## Work task
Could you filter the records below down to the lines that include the word "helper"?

*** Block opens ***

-- pv_equiv track=rewrite | github.com/linroger/FinanceCompendium | scripts/cleanup_bullet_lists.py | cleanup_bullet_lists
-- ===== SOURCE A (Python) =====
-- def cleanup_bullet_lists(text):
--     """Remove unnecessary empty lines from bullet lists.
--
--     Args:
--         text (str): The input text to process.
--
--     Returns:
--         str: The cleaned up text.
--     """
--     lines = text.splitlines(True)
--     result = []
--     i = 0
--
--     while i < len(lines):
--         line = lines[i]
--
--         # Check if this is a bullet point (starts with hyphen, ignoring whitespace)
--         stripped_line = line.lstrip()
--         is_bullet = stripped_line.startswith('-') and len(stripped_line) > 1 and stripped_line[1].isspace()
--
--         if is_bullet:
--             # Remove empty lines above bullet points
--             while (result and
--                    (result[-1].strip() == '' or result[-1].isspace()) and
--                    len(result) > 0):
--                 result.pop()
--
--             result.append(line)
--
--             # Check if next non-empty line is also a bullet
--             j = i + 1
--             while j < len(lines) and lines[j].strip() == '':
--                 j += 1
--
--             if j < len(lines):
--                 next_stripped = lines[j].lstrip()
--                 next_is_bullet = (next_stripped.startswith('-') and
--                                 len(next_stripped) > 1 and
--                                 next_stripped[1].isspace())
--
--                 if next_is_bullet:
--                     # Skip empty lines between bullets
--                     i = j - 1
--         else:
--             result.append(line)
--
--         i += 1
--
--     return ''.join(result)
-- ===== SOURCE B (Python) =====
-- def cleanup_bullet_lists(text):
--     """Remove unnecessary empty lines from bullet lists.
--
--     Single reverse pass: a blank line is dropped exactly when the nearest
--     following non-blank line is a bullet item.
--     """
--     lines = text.splitlines(True)
--     out = []
--     leads_to_bullet = False  # nearest following non-blank line is a bullet
--     for line in reversed(lines):
--         stripped = line.lstrip()
--         if stripped.startswith('-') and len(stripped) > 1 and stripped[1].isspace():
--             out.append(line)
--             leads_to_bullet = True
--         elif line.strip() == '':
--             if not leads_to_bullet:
--                 out.append(line)
--         else:
--             out.append(line)
--             leads_to_bullet = False
--     return ''.join(reversed(out))
-- ===== Notes on version B (the rewrite author's own statement) =====
-- stated objective: simpler
-- what changed: A's forward index loop with a result.pop() look-behind over already-emitted lines plus a separate forward look-ahead scan over blanks is replaced by a single reverse pass carrying one boolean flag recording whether the nearest following non-blank line is a bullet; blank lines are dropped exactly when the flag is set.
import Mathlib
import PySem

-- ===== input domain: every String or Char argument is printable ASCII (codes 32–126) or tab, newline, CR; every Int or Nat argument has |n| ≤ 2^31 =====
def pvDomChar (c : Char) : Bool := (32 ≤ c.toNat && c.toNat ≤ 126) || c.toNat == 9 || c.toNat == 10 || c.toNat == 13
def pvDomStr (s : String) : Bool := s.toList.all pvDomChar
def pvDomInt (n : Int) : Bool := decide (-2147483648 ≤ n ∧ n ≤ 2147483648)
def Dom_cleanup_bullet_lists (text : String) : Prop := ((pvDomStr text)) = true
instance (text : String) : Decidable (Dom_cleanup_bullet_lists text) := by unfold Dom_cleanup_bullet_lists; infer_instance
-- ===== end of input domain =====

-- B replaces A's forward index loop with result.pop() lookbehind and a lookahead scan
-- by one reverse pass carrying a single boolean flag (objective: simpler).

-- shared helper: text.splitlines(True) (keepends). Exact on the Dom alphabet, where the
-- only line-break characters are '\n', '\r' and '\r\n' (Python's further break characters
-- \v, \f, \x1c-\x1e, … lie outside Dom).
def pvSplitKeep : List Char → List Char → List (List Char)
  | [], cur => if cur.isEmpty then [] else [cur.reverse]
  | c :: rest, cur =>
    if c = '\n' then (cur.reverse ++ ['\n']) :: pvSplitKeep rest []
    else if c = '\r' then
      if rest.head? = some '\n' then (cur.reverse ++ ['\r', '\n']) :: pvSplitKeep rest.tail []
      else (cur.reverse ++ ['\r']) :: pvSplitKeep rest []
    else pvSplitKeep rest (c :: cur)
  termination_by cs _ => cs.length
  decreasing_by all_goals (simp [List.length_tail]; try omega)

-- shared helper: the bullet test both Pythons perform verbatim:
-- stripped = line.lstrip(); stripped.startswith('-') and len(stripped) > 1 and stripped[1].isspace()
def pvIsBullet (line : List Char) : Bool :=
  let stripped := PySem.Chars.lstrip line
  PySem.Chars.startswith stripped ['-'] && decide (1 < stripped.length) &&
    (match PySem.List.pyGet? stripped 1 with
     | some c => PySem.Chars.isspace c
     | none => false)

-- shared helper: the blank-line test line.strip() == ''
def pvIsBlank (l : List Char) : Bool := PySem.Chars.strip l == []

-- ===== PORT A =====
-- A's pop condition: result[-1].strip() == '' or result[-1].isspace()
def pvPopBlankA (l : List Char) : Bool :=
  pvIsBlank l || PySem.Chars.strIsspace l

-- A's inner 'while result and (…): result.pop()'
def pvPopBlanksA (r : List (List Char)) : List (List Char) :=
  match h : r.getLast? with
  | some last => if pvPopBlankA last then pvPopBlanksA r.dropLast else r
  | none => r
  termination_by r.length
  decreasing_by
    have hne : r ≠ [] := by intro hn; subst hn; simp at h
    have hl : 0 < r.length := List.length_pos_iff.mpr hne
    simp [List.length_dropLast]; omega

-- A's 'while i < len(lines)' loop; 'i = j - 1; i += 1' = continue at lines[j],
-- rendered as continuing on the dropWhile-suffix (the inner 'while j' scan).
def pvLoopA : List (List Char) → List (List Char) → List (List Char)
  | [], result => result
  | line :: rs, result =>
    if pvIsBullet line then
      match rs.dropWhile pvIsBlank with
      | next :: _ =>
        if pvIsBullet next then pvLoopA (rs.dropWhile pvIsBlank) (pvPopBlanksA result ++ [line])
        else pvLoopA rs (pvPopBlanksA result ++ [line])
      | [] => pvLoopA rs (pvPopBlanksA result ++ [line])
    else pvLoopA rs (result ++ [line])
  termination_by rest _ => rest.length
  decreasing_by
    all_goals have := List.length_dropWhile_le pvIsBlank rs
    all_goals simp_all
    all_goals try omega

def cleanup_bullet_lists (text : String) : String :=
  String.ofList (PySem.Chars.join [] (pvLoopA (pvSplitKeep text.toList []) []))

-- ===== PORT B =====
-- B's loop body: one step of the reverse pass, state (leads_to_bullet, out)
def pvStepB (st : Bool × List (List Char)) (line : List Char) : Bool × List (List Char) :=
  if pvIsBullet line then (true, st.2 ++ [line])
  else if pvIsBlank line then
    (if st.1 then st else (st.1, st.2 ++ [line]))
  else (false, st.2 ++ [line])

def cleanup_bullet_lists_alt (text : String) : String :=
  String.ofList (PySem.Chars.join []
    (((pvSplitKeep text.toList []).reverse.foldl pvStepB (false, [])).2.reverse))

-- ===== PRECONDITION & SPEC =====
def Spec_cleanup_bullet_lists (text : String) (out : String) : Prop := out = cleanup_bullet_lists_alt text
instance (text : String) (out : String) : Decidable (Spec_cleanup_bullet_lists text out) := by unfold Spec_cleanup_bullet_lists; infer_instance

-- ===== CLAIM (what is proved, stated in full; the proofs are below) =====
def Claim_equal_cleanup_bullet_lists : Prop := ∀ (text : String), Dom_cleanup_bullet_lists text → Spec_cleanup_bullet_lists text (cleanup_bullet_lists text)

-- ===== LEMMAS AND PROOFS =====

-- "the nearest following non-blank line is a bullet"
def pvFnb : List (List Char) → Bool
  | [] => false
  | l :: rs => if pvIsBlank l then pvFnb rs else pvIsBullet l

-- the common spec: keep every line except a blank whose nearest following non-blank line is a bullet
def pvClean : List (List Char) → List (List Char)
  | [] => []
  | l :: rs => if pvIsBlank l && pvFnb rs then pvClean rs else l :: pvClean rs

theorem pvIsBullet_not_blank {l : List Char} (h : pvIsBullet l = true) : pvIsBlank l = false := by
  unfold pvIsBullet at h
  unfold pvIsBlank PySem.Chars.strip PySem.Chars.rstrip PySem.Chars.lstrip at *
  simp only [Bool.and_eq_true, decide_eq_true_eq] at h
  obtain ⟨⟨hpre, _⟩, _⟩ := h
  rw [PySem.Chars.startswith] at hpre
  simp only [beq_eq_false_iff_ne]
  intro hnil
  rw [List.reverse_eq_nil_iff, List.dropWhile_eq_nil_iff] at hnil
  have hmem : '-' ∈ (List.dropWhile PySem.Chars.isspace l).reverse := by
    obtain ⟨t, ht⟩ := List.isPrefixOf_iff_prefix.mp hpre
    simp [← ht]
  have := hnil _ hmem
  simp [PySem.Chars.isspace] at this

theorem pvPopBlankA_eq (l : List Char) : pvPopBlankA l = pvIsBlank l := by
  unfold pvPopBlankA
  cases hs : pvIsBlank l with
  | true => simp
  | false =>
    simp only [Bool.false_or]
    cases hi : PySem.Chars.strIsspace l with
    | false => rfl
    | true =>
      exfalso
      unfold PySem.Chars.strIsspace at hi
      simp only [Bool.and_eq_true, List.all_eq_true] at hi
      have hstrip : PySem.Chars.strip l = [] := by
        unfold PySem.Chars.strip PySem.Chars.lstrip PySem.Chars.rstrip
        have : List.dropWhile PySem.Chars.isspace l = [] :=
          List.dropWhile_eq_nil_iff.mpr (fun x hx => hi.2 x hx)
        simp [this]
      simp [pvIsBlank, hstrip] at hs

theorem pvPopBlanksA_append_blank (r : List (List Char)) (l : List Char) (h : pvIsBlank l = true) :
    pvPopBlanksA (r ++ [l]) = pvPopBlanksA r := by
  rw [pvPopBlanksA.eq_def]
  split
  · rename_i last heq
    rw [List.getLast?_concat] at heq
    simp only [Option.some.injEq] at heq
    subst heq
    simp [pvPopBlankA_eq, h, List.dropLast_concat]
  · rename_i heq
    rw [List.getLast?_concat] at heq
    simp at heq

theorem pvPopBlanksA_append_nonblank (r : List (List Char)) (l : List Char) (h : pvIsBlank l = false) :
    pvPopBlanksA (r ++ [l]) = r ++ [l] := by
  rw [pvPopBlanksA.eq_def]
  split
  · rename_i last heq
    rw [List.getLast?_concat] at heq
    simp only [Option.some.injEq] at heq
    subst heq
    simp [pvPopBlankA_eq, h]
  · rfl

theorem pvFnb_dropWhile (rs : List (List Char)) :
    pvFnb rs = (match rs.dropWhile pvIsBlank with | [] => false | next :: _ => pvIsBullet next) := by
  induction rs with
  | nil => simp [pvFnb]
  | cons l t ih =>
    rw [pvFnb]
    cases h : pvIsBlank l with
    | true => simpa [List.dropWhile_cons, h] using ih
    | false => simp [List.dropWhile_cons, h]

theorem pvClean_dropWhile (rs : List (List Char)) (h : pvFnb rs = true) :
    pvClean (rs.dropWhile pvIsBlank) = pvClean rs := by
  induction rs with
  | nil => rfl
  | cons l t ih =>
    cases hb : pvIsBlank l with
    | false => simp [List.dropWhile_cons, hb]
    | true =>
      rw [pvFnb, hb] at h
      simp only [if_true] at h
      rw [List.dropWhile_cons]
      simp only [hb, if_true, ih h]
      rw [pvClean, hb, h]
      simp

-- A's loop computes result (after conditional pops) ++ the common spec
theorem pvLoopA_spec (rest : List (List Char)) (result : List (List Char)) :
    pvLoopA rest result =
      (if pvFnb rest then pvPopBlanksA result else result) ++ pvClean rest := by
  induction rest, result using pvLoopA.induct with
  | case1 result => simp [pvLoopA, pvFnb, pvClean]
  | case2 line rs result hb next t hdw hnext ih =>
    -- bullet head, next non-blank (after blanks) is a bullet: continue there
    have hblank := pvIsBullet_not_blank hb
    have hfnb_rest : pvFnb (line :: rs) = true := by rw [pvFnb]; simp [hblank, hb]
    have hfnb_rs : pvFnb rs = true := by rw [pvFnb_dropWhile]; simp [hdw, hnext]
    rw [pvLoopA]
    simp only [hb, if_true, hdw, hnext]
    rw [hdw] at ih
    rw [ih]
    have hf' : pvFnb (next :: t) = true := by
      rw [pvFnb]; simp [pvIsBullet_not_blank hnext, hnext]
    rw [hf', if_pos rfl, pvPopBlanksA_append_nonblank _ _ hblank]
    have hdrop : pvClean (next :: t) = pvClean rs := by
      rw [← hdw]; exact pvClean_dropWhile rs hfnb_rs
    rw [hdrop, hfnb_rest, if_pos rfl]
    rw [pvClean, hblank]
    simp
  | case3 line rs result hb next t hdw hnext ih =>
    -- bullet head, next non-blank exists but is not a bullet: continue at rs
    have hblank := pvIsBullet_not_blank hb
    have hfnb_rest : pvFnb (line :: rs) = true := by rw [pvFnb]; simp [hblank, hb]
    have hfnb_rs : pvFnb rs = false := by rw [pvFnb_dropWhile]; simp [hdw, hnext]
    rw [pvLoopA]
    simp only [hb, if_true, hdw, hnext, Bool.false_eq_true, if_false]
    rw [ih, hfnb_rs]
    simp only [Bool.false_eq_true, if_false]
    rw [hfnb_rest, if_pos rfl, pvClean, hblank]
    simp
  | case4 line rs result hb hdw ih =>
    -- bullet head, everything after is blank
    have hblank := pvIsBullet_not_blank hb
    have hfnb_rest : pvFnb (line :: rs) = true := by rw [pvFnb]; simp [hblank, hb]
    have hfnb_rs : pvFnb rs = false := by rw [pvFnb_dropWhile]; simp [hdw]
    rw [pvLoopA]
    simp only [hb, if_true, hdw]
    rw [ih, hfnb_rs]
    simp only [Bool.false_eq_true, if_false]
    rw [hfnb_rest, if_pos rfl, pvClean, hblank]
    simp
  | case5 line rs result hb ih =>
    -- non-bullet head
    rw [pvLoopA]
    simp only [hb, Bool.false_eq_true, if_false]
    rw [ih]
    cases hbl : pvIsBlank line with
    | true =>
      have hfnb_rest : pvFnb (line :: rs) = pvFnb rs := by rw [pvFnb]; simp [hbl]
      cases hf : pvFnb rs with
      | true =>
        rw [hfnb_rest, hf, if_pos rfl, if_pos rfl]
        rw [pvPopBlanksA_append_blank _ _ hbl]
        rw [pvClean, hbl, hf]
        simp
      | false =>
        rw [hfnb_rest, hf]
        simp only [Bool.false_eq_true, if_false]
        rw [pvClean, hbl, hf]
        simp
    | false =>
      have hfnb_rest : pvFnb (line :: rs) = false := by
        rw [pvFnb]
        simp only [hbl, Bool.false_eq_true, if_false]
        simpa using hb
      cases hf : pvFnb rs with
      | true =>
        rw [hfnb_rest, pvPopBlanksA_append_nonblank _ _ hbl, pvClean, hbl]
        simp [hf]
      | false =>
        rw [hfnb_rest, pvClean, hbl]
        simp [hf]

-- B's reverse fold computes (pvFnb, reversed common spec)
theorem pvFoldB_spec (lines : List (List Char)) :
    lines.reverse.foldl pvStepB (false, []) = (pvFnb lines, (pvClean lines).reverse) := by
  induction lines with
  | nil => simp [pvFnb, pvClean]
  | cons l rs ih =>
    rw [List.reverse_cons, List.foldl_append, ih]
    rw [List.foldl_cons, List.foldl_nil]
    unfold pvStepB
    cases hb : pvIsBullet l with
    | true =>
      have hbl := pvIsBullet_not_blank hb
      simp only [hb, if_true]
      rw [pvFnb, pvClean]
      simp [hbl, hb]
    | false =>
      simp only [hb, Bool.false_eq_true, if_false]
      cases hbl : pvIsBlank l with
      | true =>
        simp only [hbl, if_true]
        rw [pvFnb, pvClean]
        cases hf : pvFnb rs with
        | true => simp [hbl, hf]
        | false => simp [hbl, hf]
      | false =>
        simp only [hbl, Bool.false_eq_true, if_false]
        rw [pvFnb, pvClean]
        simp [hbl, hb]

-- ===== VERDICT (by name: the statement is the Claim_ definition above) =====
theorem cleanup_bullet_lists_spec : Claim_equal_cleanup_bullet_lists := by
  intro text _
  unfold Spec_cleanup_bullet_lists cleanup_bullet_lists cleanup_bullet_lists_alt
  rw [pvFoldB_spec, pvLoopA_spec]
  cases pvFnb (pvSplitKeep text.toList []) with
  | true => simp [pvPopBlanksA]
  | false => simp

*** Block closes ***

## Result
-- shared helper: text.splitlines(True) (keepends). Exact on the Dom alphabet, where the
-- shared helper: the bullet test both Pythons perform verbatim:
-- shared helper: the blank-line test line.strip() == ''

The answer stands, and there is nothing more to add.